= PROBLEM DETAILS =
From the data below, return the exact lines starting at the line containing "import Mathlib" and ending at the line containing "def pvDomInt (n", both included, and nothing else.

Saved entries
-- pv_equiv track=rewrite | github.com/TUM-E21-ThinFilms/UXDConverter | uxdconverter/parser.py | _split_measurement_from_header
-- ===== SOURCE A (Python) =====
-- def _split_measurement_from_header(raw):
--
--     header = []
--     data = []
--
--     in_header = True
--
--     for line in raw:
--         # This header indicates the start of the data section
--         if line.startswith('_2THETACPS'):
--             in_header = False
--             continue
--
--         if in_header:
--             header.append(line)
--         else:
--             data.append(line)
--
--     return header, data
-- ===== SOURCE B (Python) =====
-- def _split_measurement_from_header(raw):
--     raw = list(raw)
--     marker = '_2THETACPS'
--     i = next((k for k, line in enumerate(raw) if line.startswith(marker)), None)
--     if i is None:
--         return raw, []
--     return raw[:i], [line for line in raw[i + 1:] if not line.startswith(marker)]
-- ===== Notes on version B (the rewrite author's own statement) =====
-- stated objective: alternative
-- what changed: Replaces the single flag-carrying accumulating pass with an up-front search for the first marker index followed by slicing and a filter of the tail.
import Mathlib
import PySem

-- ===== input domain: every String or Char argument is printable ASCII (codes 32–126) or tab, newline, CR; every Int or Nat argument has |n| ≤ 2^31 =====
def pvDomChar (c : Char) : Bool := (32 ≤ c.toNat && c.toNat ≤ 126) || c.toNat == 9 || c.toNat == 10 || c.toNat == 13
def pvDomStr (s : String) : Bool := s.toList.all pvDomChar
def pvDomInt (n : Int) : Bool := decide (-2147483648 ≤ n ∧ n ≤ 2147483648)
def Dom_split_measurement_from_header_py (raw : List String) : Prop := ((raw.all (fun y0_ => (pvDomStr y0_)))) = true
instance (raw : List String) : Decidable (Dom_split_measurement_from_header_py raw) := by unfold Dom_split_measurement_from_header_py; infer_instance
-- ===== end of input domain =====

-- B computes the split point up front and slices+filters, instead of A's flag-carrying accumulating pass (objective: alternative).

-- ===== PORT A =====
-- the for-loop over raw with state (header, data, in_header), as structural recursion
def splitLoopA (raw : List String) (header data : List String) (in_header : Bool) :
    List String × List String :=
  match raw with
  | [] => (header, data)
  | line :: rest =>
    if PySem.Str.startswith line "_2THETACPS" then
      splitLoopA rest header data false
    else if in_header then
      splitLoopA rest (header ++ [line]) data in_header
    else
      splitLoopA rest header (data ++ [line]) in_header

def split_measurement_from_header_py (raw : List String) : List String × List String :=
  splitLoopA raw [] [] true

-- ===== PORT B =====
def split_measurement_from_header_py_alt (raw : List String) : List String × List String :=
  match raw.findIdx? (fun line => PySem.Str.startswith line "_2THETACPS") with
  | none => (raw, [])
  | some i => (raw.take i,
      (raw.drop (i + 1)).filter (fun line => !PySem.Str.startswith line "_2THETACPS"))

-- ===== PRECONDITION & SPEC =====
def Spec_split_measurement_from_header_py (raw : List String) (out : List String × List String) : Prop := out = split_measurement_from_header_py_alt raw
instance (raw : List String) (out : List String × List String) : Decidable (Spec_split_measurement_from_header_py raw out) := by unfold Spec_split_measurement_from_header_py; infer_instance

-- ===== CLAIM (what is proved, stated in full; the proofs are below) =====
def Claim_equal_split_measurement_from_header_py : Prop := ∀ (raw : List String), Dom_split_measurement_from_header_py raw → Spec_split_measurement_from_header_py raw (split_measurement_from_header_py raw)

-- ===== LEMMAS AND PROOFS =====

-- once the flag is false, the loop just appends the non-marker lines to data
theorem splitLoopA_false (raw : List String) (header data : List String) :
    splitLoopA raw header data false =
      (header, data ++ raw.filter (fun line => !PySem.Str.startswith line "_2THETACPS")) := by
  induction raw generalizing data with
  | nil => simp [splitLoopA]
  | cons line rest ih =>
    by_cases h : PySem.Str.startswith line "_2THETACPS" = true
    all_goals simp at h; simp [splitLoopA, h, ih]

theorem splitLoopA_true (raw : List String) (header : List String) :
    splitLoopA raw header [] true =
      (match raw.findIdx? (fun line => PySem.Str.startswith line "_2THETACPS") with
       | none => (header ++ raw, [])
       | some i => (header ++ raw.take i,
           (raw.drop (i + 1)).filter (fun line => !PySem.Str.startswith line "_2THETACPS"))) := by
  induction raw generalizing header with
  | nil => simp [splitLoopA]
  | cons line rest ih =>
    by_cases h : PySem.Str.startswith line "_2THETACPS" = true
    · simp at h
      simp [splitLoopA, h, splitLoopA_false, List.findIdx?_cons]
    · simp at h
      simp [splitLoopA, h, ih, List.findIdx?_cons]
      cases hfi : List.findIdx? (fun line => PySem.Chars.startswith line.toList ['_', '2', 'T', 'H', 'E', 'T', 'A', 'C', 'P', 'S']) rest with
      | none => simp [hfi]
      | some i => simp [hfi]

-- ===== VERDICT (by name: the statement is the Claim_ definition above) =====
theorem split_measurement_from_header_py_spec : Claim_equal_split_measurement_from_header_py := by
  intro raw _
  unfold Spec_split_measurement_from_header_py split_measurement_from_header_py
    split_measurement_from_header_py_alt
  rw [splitLoopA_true]
  cases raw.findIdx? (fun line => PySem.Str.startswith line "_2THETACPS") <;> simp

= EXERCISE RESULT =
import Mathlib
import PySem

-- ===== input domain: every String or Char argument is printable ASCII (codes 32–126) or tab, newline, CR; every Int or Nat argument has |n| ≤ 2^31 =====
def pvDomChar (c : Char) : Bool := (32 ≤ c.toNat && c.toNat ≤ 126) || c.toNat == 9 || c.toNat == 10 || c.toNat == 13
def pvDomStr (s : String) : Bool := s.toList.all pvDomChar
def pvDomInt (n : Int) : Bool := decide (-2147483648 ≤ n ∧ n ≤ 2147483648)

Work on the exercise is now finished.